Düşünebiliyor musunuz; İnsan tarafından yönlendiren katil drone’ların aksine, otonom olma özelliğine sahip katil robotların kimi hedef alacaklarına kendileri karar verecek. Bu robotlar insan müdahalesi olmadan görevlerini yerine getirebilecek. Bilim dünyasından önemli isimler katil robotların insanlık için büyük bir tehdit oluşturduğu ve bunun yapay zekâ üzerinden silahlanma yarışına yol açabileceği görüşünde.
Japon girişimci Son, son olarak ise, robotların tehlikeleriyle ilgili “Bence bu süper ya da zekâ bizim ortağımız olacak. Eğer bunları doğru kullanmazsak bu bir risk oluşturacaktır. Buna karşın robotları doğru işler için kullanırsak bunlar daha iyi bir yaşam için ortaklarımız olabilir.” ifadesini kullanarak bu tehlikeye dikkat çekmişti.
Her ne kadar ülkeler bazında bu girişimlerin hızlandırılarak devam edeceği kanısı ortada olsa da bu durumun daha da iyi analiz edilip kendi ülkemizde de bu hamleler bütününden geri kalmadan hareketle ilerlemek lazım kanısındayım. Dediğim gibi, iyi veya kötü de olsa, ülkelerin saldırılarına karşı çağın gerekliliğinden kaçmamak ve ona göre ayağımızı yorganımıza göre uzatmakta da yarar var kanısındayım.

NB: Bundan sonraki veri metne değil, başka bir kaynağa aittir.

lemma right_eq (nums : List Int) (N : Nat) (hN : 2 ≤ N) :
    (PySem.List.pyRange ((N : Int) - 2) (-1) (-1)).foldl (fun r i =>
      if PySem.List.pyGetD nums i 0 > PySem.List.pyGetD nums (i + 1) 0 then
        r.set i.toNat (PySem.List.pyGetD r (i + 1) 0 + 1)
      else r) (List.replicate N 0) = (List.range N).map (pvRf nums N) := by
  have hstep : ∀ j : Nat, j ≤ N - 2 →
      (if PySem.List.pyGetD nums ((j : Int)) 0 > PySem.List.pyGetD nums ((j : Int) + 1) 0 then
        ((List.range N).map (fun idx => if j + 1 ≤ idx then pvRf nums N idx else 0)).set ((j : Int)).toNat
          (PySem.List.pyGetD ((List.range N).map (fun idx => if j + 1 ≤ idx then pvRf nums N idx else 0)) ((j : Int) + 1) 0 + 1)
      else ((List.range N).map (fun idx => if j + 1 ≤ idx then pvRf nums N idx else 0)))
      = (List.range N).map (fun idx => if j ≤ idx then pvRf nums N idx else 0) := by
    intro j hj
    have hadd : ((j:Int) + 1) = ((j+1 : Nat) : Int) := by push_cast; ring
    have hg1 : PySem.List.pyGetD nums ((j:Int)) 0 = pvG nums j := by
      rw [PySem.List.pyGetD_natCast]; rfl
    have hg2 : PySem.List.pyGetD nums ((j:Int) + 1) 0 = pvG nums (j+1) := by
      rw [hadd, PySem.List.pyGetD_natCast]; rfl
    rw [hg1, hg2]
    have hRunfold : pvRf nums N j = if pvDec nums j then pvRf nums N (j+1) + 1 else 0 := by
      have h1 : N - 1 - j = (N - 1 - (j+1)) + 1 := by omega
      rw [pvRf, h1]
      simp [pvRfA, pvRf]
    by_cases hc : pvG nums (j+1) < pvG nums j
    · rw [if_pos hc]
      have hread : PySem.List.pyGetD
          ((List.range N).map fun idx => if j + 1 ≤ idx then pvRf nums N idx else 0) ((j:Int) + 1) 0
          = pvRf nums N (j+1) := by
        rw [hadd, PySem.List.pyGetD_natCast]
        have hlt : j + 1 < ((List.range N).map fun idx => if j + 1 ≤ idx then pvRf nums N idx else 0).length := by
          simp; omega
        rw [List.getD_eq_getElem _ _ hlt]
        simp only [List.getElem_map, List.getElem_range]
        rw [if_pos le_rfl]
      rw [hread]
      simp only [Int.toNat_natCast]
      rw [set_map_range _ N j (by omega)]
      apply List.map_congr_left
      intro idx hidx
      by_cases hij : idx = j
      · subst hij
        rw [if_pos rfl, if_pos le_rfl, hRunfold, if_pos (by simp [pvDec]; omega)]
      · rw [if_neg hij]
        by_cases hge : j + 1 ≤ idx
        · rw [if_pos hge, if_pos (by omega)]
        · rw [if_neg hge, if_neg (by omega)]
    · rw [if_neg hc]
      apply List.map_congr_left
      intro idx hidx
      by_cases hij : idx = j
      · subst hij
        rw [if_neg (by omega), if_pos le_rfl, hRunfold, if_neg (by simp [pvDec]; omega)]
      · by_cases hge : j + 1 ≤ idx
        · rw [if_pos (by omega), if_pos (by omega)]
        · rw [if_neg (by omega), if_neg (by omega)]
  have main : ∀ j : Nat, j ≤ N - 2 →
      (PySem.List.pyRange ((j:Int)) (-1) (-1)).foldl (fun r i =>
        if PySem.List.pyGetD nums i 0 > PySem.List.pyGetD nums (i + 1) 0 then
          r.set i.toNat (PySem.List.pyGetD r (i + 1) 0 + 1)
        else r) ((List.range N).map (fun idx => if j + 1 ≤ idx then pvRf nums N idx else 0))
      = (List.range N).map (fun idx => if 0 ≤ idx then pvRf nums N idx else 0) := by
    intro j
    induction j with
    | zero =>
      intro hj
      rw [PySem.List.pyRange_neg_one_cons (by norm_num), PySem.List.pyRange_neg_one_eq_nil (by norm_num)]
      rw [List.foldl_cons, List.foldl_nil]
      exact hstep 0 hj
    | succ j ih =>
      intro hj
      rw [PySem.List.pyRange_neg_one_cons (by omega : (-1:Int) < ((j+1 : Nat) : Int))]
      rw [show (((j+1 : Nat)) : Int) - 1 = ((j : Nat) : Int) from by push_cast; ring]
      rw [List.foldl_cons, hstep (j+1) hj]
      exact ih (by omega)
  have hi2 : ((N:Int) - 2) = ((N-2 : Nat) : Int) := by omega
  rw [hi2]
  have hinit : (List.replicate N (0:Int))
      = (List.range N).map (fun idx => if (N-2) + 1 ≤ idx then pvRf nums N idx else 0) := by
    apply List.ext_getElem
    · simp
    · intro k h1 h2
      simp only [List.getElem_replicate, List.getElem_map, List.getElem_range]
      by_cases hk : N - 2 + 1 ≤ k
      · have hk1 : k = N - 1 := by simp at h1; omega
        rw [if_pos hk, hk1, pvRf, show N - 1 - (N-1) = 0 from by omega]
        rfl
      · rw [if_neg hk]
  rw [hinit, main (N-2) le_rfl]
  apply List.map_congr_left
  intro idx _
  rw [if_pos (Nat.zero_le idx)]
-- pv_equiv track=rewrite | github.com/4lparslan/AI-Vote-Counter | identify_regions.py | checkForLength
-- ===== SOURCE A (Python) =====
-- def checkForLength(scanner, t):
--     t = int(t)
--     lengths = []
--     start_index = -1
--     for i in range(len(scanner)):
--         if scanner[i] == 255:
--             if start_index == -1:
--                 start_index = i
--         else:
--             if start_index != -1:
--                 if i - start_index > t:
--                     lengths.append((start_index, i - 1))
--                 start_index = -1
--
--     if (start_index != -1) and (len(scanner) - start_index > t):
--         lengths.append((start_index, len(scanner) - 1))
--     return lengths
-- ===== SOURCE B (Python) =====
-- def checkForLength(scanner, t):
--     t = int(t)
--     lengths = []
--     n = len(scanner)
--     idx = 0
--     while idx < n:
--         j = idx
--         while j < n and scanner[j] == scanner[idx]:
--             j += 1
--         if scanner[idx] == 255 and j - idx > t:
--             lengths.append((idx, j - 1))
--         idx = j
--     return lengths
-- ===== Notes on version B (the rewrite author's own statement) =====
-- stated objective: simpler
-- what changed: B scans run-by-run (advancing past each maximal run of equal values in one inner scan) instead of A's per-element loop with a start_index sentinel and a separate end-of-array flush.
import Mathlib
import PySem

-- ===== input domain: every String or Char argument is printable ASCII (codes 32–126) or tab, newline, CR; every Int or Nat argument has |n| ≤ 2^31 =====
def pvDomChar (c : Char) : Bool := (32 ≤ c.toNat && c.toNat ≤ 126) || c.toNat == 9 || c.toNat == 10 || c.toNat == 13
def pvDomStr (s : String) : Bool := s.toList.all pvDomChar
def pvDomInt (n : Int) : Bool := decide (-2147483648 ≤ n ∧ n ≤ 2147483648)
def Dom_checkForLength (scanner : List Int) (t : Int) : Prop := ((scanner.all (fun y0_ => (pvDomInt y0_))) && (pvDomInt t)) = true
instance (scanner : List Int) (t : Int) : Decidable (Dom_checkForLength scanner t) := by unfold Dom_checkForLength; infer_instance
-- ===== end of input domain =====

-- B replaces A's per-element loop (start_index sentinel + separate end-of-array flush) by a
-- run-by-run scan; objective: simpler, same O(n) cost.

-- ===== PORT A =====
-- A: `for i in range(len(scanner))` with state (lengths, start_index), then the final flush.
-- scanner[i] is always in range here, so pyGetD with default 0 is exact.
def checkForLength (scanner : List Int) (t : Int) : List (Int × Int) :=
  let st := (PySem.List.pyRange 0 (scanner.length : Int) 1).foldl
    (fun (s : List (Int × Int) × Int) i =>
      if PySem.List.pyGetD scanner i 0 = 255 then
        (s.1, if s.2 = -1 then i else s.2)
      else
        if s.2 ≠ -1 then
          ((if i - s.2 > t then s.1 ++ [(s.2, i - 1)] else s.1), -1)
        else s)
    ([], -1)
  if st.2 ≠ -1 ∧ (scanner.length : Int) - st.2 > t then
    st.1 ++ [(st.2, (scanner.length : Int) - 1)]
  else st.1

-- ===== PORT B =====
-- B's outer while-loop, one step per maximal run: the inner `while j < n and scanner[j] ==
-- scanner[idx]` is the takeWhile/dropWhile split of the tail, j = idx + run length.
def checkForLength_altGo (t : Int) : List Int → Int → List (Int × Int)
  | [], _ => []
  | x :: xs, idx =>
    let run := xs.takeWhile (· = x)
    let rest := xs.dropWhile (· = x)
    let j : Int := idx + (run.length : Int) + 1
    (if x = 255 ∧ j - idx > t then [(idx, j - 1)] else []) ++ checkForLength_altGo t rest j
  termination_by xs => xs.length
  decreasing_by
    simp only [List.length_cons]
    exact Nat.lt_succ_of_le (List.length_dropWhile_le _ _)

def checkForLength_alt (scanner : List Int) (t : Int) : List (Int × Int) :=
  checkForLength_altGo t scanner 0

-- ===== PRECONDITION & SPEC =====
def Spec_checkForLength (scanner : List Int) (t : Int) (out : List (Int × Int)) : Prop := out = checkForLength_alt scanner t
instance (scanner : List Int) (t : Int) (out : List (Int × Int)) : Decidable (Spec_checkForLength scanner t out) := by unfold Spec_checkForLength; infer_instance

-- ===== CLAIM (what is proved, stated in full; the proofs are below) =====
def Claim_equal_checkForLength : Prop := ∀ (scanner : List Int) (t : Int), Dom_checkForLength scanner t → Spec_checkForLength scanner t (checkForLength scanner t)

-- ===== LEMMAS AND PROOFS =====

-- recursive characterisation of A's loop together with its final flush; i is the current
-- index, the [] case is the end-of-array flush with i = len(scanner)
def aGo (t : Int) : List Int → Int → List (Int × Int) × Int → List (Int × Int)
  | [], i, (acc, start) => if start ≠ -1 ∧ i - start > t then acc ++ [(start, i - 1)] else acc
  | x :: xs, i, (acc, start) =>
    if x = 255 then aGo t xs (i + 1) (acc, if start = -1 then i else start)
    else if start ≠ -1 then
      aGo t xs (i + 1) ((if i - start > t then acc ++ [(start, i - 1)] else acc), -1)
    else aGo t xs (i + 1) (acc, start)

theorem aGo_run255 (t : Int) :
    ∀ (ys rest : List Int) (i start : Int) (acc : List (Int × Int)),
      (∀ y ∈ ys, y = 255) → start ≠ -1 →
      aGo t (ys ++ rest) i (acc, start) = aGo t rest (i + (ys.length : Int)) (acc, start) := by
  intro ys
  induction ys with
  | nil => intro rest i start acc _ _; simp
  | cons y ys ih =>
    intro rest i start acc hall hs
    have hy : y = 255 := hall y (by simp)
    have : aGo t ((y :: ys) ++ rest) i (acc, start)
        = aGo t (ys ++ rest) (i + 1) (acc, start) := by
      simp [aGo, hy, hs]
    rw [this, ih rest (i + 1) start acc (fun z hz => hall z (by simp [hz])) hs]
    congr 1
    simp only [List.length_cons]
    push_cast
    ring

theorem altGo_skip (t : Int) (x : Int) (xs : List Int) (i : Int) (hx : x ≠ 255) :
    checkForLength_altGo t (x :: xs) i = checkForLength_altGo t xs (i + 1) := by
  cases xs with
  | nil => simp [checkForLength_altGo, hx]
  | cons y ys =>
    by_cases hxy : y = x
    · subst hxy
      rw [checkForLength_altGo, checkForLength_altGo]
      simp only [hx, List.takeWhile_cons, List.dropWhile_cons]
      simp
      congr 1
      ring
    · rw [checkForLength_altGo]
      simp [hx, hxy]


theorem altGo_nil (t j : Int) : checkForLength_altGo t [] j = [] := by
  rw [checkForLength_altGo.eq_def]

theorem aGo_eq_altGo (t : Int) :
    ∀ (n : Nat) (xs : List Int), xs.length ≤ n → ∀ (i : Int) (acc : List (Int × Int)),
      0 ≤ i → aGo t xs i (acc, -1) = acc ++ checkForLength_altGo t xs i := by
  intro n
  induction n with
  | zero =>
    intro xs hlen i acc _
    have : xs = [] := List.length_eq_zero_iff.mp (Nat.le_zero.mp hlen)
    subst this
    simp [aGo, altGo_nil]
  | succ n ih =>
    intro xs hlen i acc hi
    cases xs with
    | nil => simp [aGo, altGo_nil]
    | cons x xs =>
      have hi' : i ≠ -1 := by omega
      by_cases hx : x = 255
      · subst hx
        have step : aGo t (255 :: xs) i (acc, -1) = aGo t xs (i + 1) (acc, i) := by
          simp [aGo]
        rw [step, checkForLength_altGo]
        simp only
        set tw := xs.takeWhile (fun y => decide (y = (255:Int))) with htw
        set dw := xs.dropWhile (fun y => decide (y = (255:Int))) with hdw
        have hsplit : xs = tw ++ dw := by
          rw [htw, hdw]; exact (List.takeWhile_append_dropWhile).symm
        have hall : ∀ y ∈ tw, y = 255 := by
          intro y hy
          rw [htw] at hy
          simpa using List.mem_takeWhile_imp hy
        conv_lhs => rw [hsplit]
        rw [aGo_run255 t _ _ _ _ _ hall hi',
          show i + 1 + (tw.length : Int) = i + (tw.length : Int) + 1 from by ring]
        cases hdwc : dw with
        | nil =>
          rw [aGo, altGo_nil]
          simp only [hi', ne_eq, not_false_iff, true_and, List.append_nil]
          split_ifs with h1
          · simp
          · simp
        | cons r rs =>
          have hne : dw ≠ [] := by rw [hdwc]; simp
          have hr : r ≠ 255 := by
            have h := List.head_dropWhile_not (l := xs) (fun y => decide (y = (255:Int)))
              (by rw [← hdw]; exact hne)
            have hh : (xs.dropWhile (fun y => decide (y = (255:Int)))).head
                (by rw [← hdw]; exact hne) = r := by
              have h9 : (xs.dropWhile (fun y => decide (y = (255:Int)))).head? = some r := by
                rw [← hdw, hdwc]; rfl
              rw [List.head?_eq_some_head (by rw [← hdw]; exact hne)] at h9
              exact Option.some.inj h9
            rw [hh] at h
            simpa using h
          have hlen' : rs.length ≤ n := by
            have h1 : dw.length ≤ xs.length := by
              rw [hdw]; exact List.length_dropWhile_le _ _
            rw [hdwc] at h1
            simp only [List.length_cons] at h1 hlen
            omega
          rw [aGo]
          rw [if_neg hr, if_pos hi']
          rw [ih rs hlen' (i + (tw.length : Int) + 1 + 1) _ (by omega),
              altGo_skip t r rs (i + (tw.length : Int) + 1) hr]
          split_ifs with h1 h2
          · simp
          · simp at h2; omega
          · simp at h1; omega
          · simp
      · have step : aGo t (x :: xs) i (acc, -1) = aGo t xs (i + 1) (acc, -1) := by
          simp [aGo, hx]
        rw [step, ih xs (by simpa using Nat.lt_succ_iff.mp (Nat.lt_of_lt_of_le (by simp) hlen)) (i+1) acc (by omega),
            altGo_skip t x xs i hx]


theorem checkForLength_eq_aGo_aux (t : Int) :
    ∀ (xs pre : List Int) (s : List (Int × Int) × Int),
      (let scanner := pre ++ xs
       let st := (PySem.List.pyRange (pre.length : Int) (scanner.length : Int) 1).foldl
         (fun (s : List (Int × Int) × Int) i =>
           if PySem.List.pyGetD scanner i 0 = 255 then
             (s.1, if s.2 = -1 then i else s.2)
           else
             if s.2 ≠ -1 then
               ((if i - s.2 > t then s.1 ++ [(s.2, i - 1)] else s.1), -1)
             else s) s
       if st.2 ≠ -1 ∧ (scanner.length : Int) - st.2 > t then
         st.1 ++ [(st.2, (scanner.length : Int) - 1)]
       else st.1) = aGo t xs (pre.length : Int) s := by
  intro xs
  induction xs with
  | nil =>
    intro pre s
    obtain ⟨acc, start⟩ := s
    dsimp only
    rw [List.append_nil, PySem.List.pyRange_one_eq_nil le_rfl, List.foldl_nil, aGo]
  | cons x xs ihx =>
    intro pre s
    obtain ⟨acc, start⟩ := s
    dsimp only
    have hb : (pre.length : Int) < ((pre ++ x :: xs).length : Int) := by
      simp only [List.length_append, List.length_cons]
      push_cast
      omega
    rw [PySem.List.pyRange_one_cons hb, List.foldl_cons]
    have hget : PySem.List.pyGetD (pre ++ x :: xs) (pre.length : Int) 0 = x := by
      rw [PySem.List.pyGetD_eq_getElem]
      · simp
      · exact Int.natCast_nonneg _
      · simp only [List.length_append, List.length_cons]; push_cast; omega
    have hrec := ihx (pre ++ [x])
      (if PySem.List.pyGetD (pre ++ x :: xs) (pre.length : Int) 0 = 255 then
         (acc, if start = -1 then (pre.length : Int) else start)
       else
         if start ≠ -1 then
           ((if (pre.length : Int) - start > t then acc ++ [(start, (pre.length : Int) - 1)] else acc), -1)
         else (acc, start))
    dsimp only at hrec
    rw [List.append_assoc] at hrec
    simp only [List.singleton_append] at hrec
    have hlen1 : (((pre ++ [x]).length : Nat) : Int) = (pre.length : Int) + 1 := by
      simp
    rw [hlen1] at hrec
    dsimp only
    refine hrec.trans ?_
    rw [aGo, hget]
    by_cases h255 : x = 255
    · rw [if_pos h255, if_pos h255]
    · rw [if_neg h255, if_neg h255]
      by_cases hst : start ≠ -1
      · rw [if_pos hst, if_pos hst]
      · rw [if_neg hst, if_neg hst]

theorem checkForLength_eq_aGo (scanner : List Int) (t : Int) :
    checkForLength scanner t = aGo t scanner 0 ([], -1) := by
  have h := checkForLength_eq_aGo_aux t scanner [] ([], -1)
  simpa [checkForLength] using h

-- ===== VERDICT (by name: the statement is the Claim_ definition above) =====
theorem checkForLength_spec : Claim_equal_checkForLength := by
  intro scanner t _
  unfold Spec_checkForLength checkForLength_alt
  rw [checkForLength_eq_aGo]
  simpa using aGo_eq_altGo t scanner.length scanner le_rfl 0 [] le_rfl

Amerikalı John Zerzan’ın dediği gibi; “Teknoloji, içinde barındırdığı toplumsal düzenin köklü değerini kapsayan, bir sistem olarak görülmelidir. Bu asla basitçe bir “aletler” veya cihazlar meselesi değildir.” Buradan yola çıkarak teknolojik hamleleri bir kalıbın içine sıkıştırarak basite indirgemeden daha iyi analiz etmemiz her daim şarttır.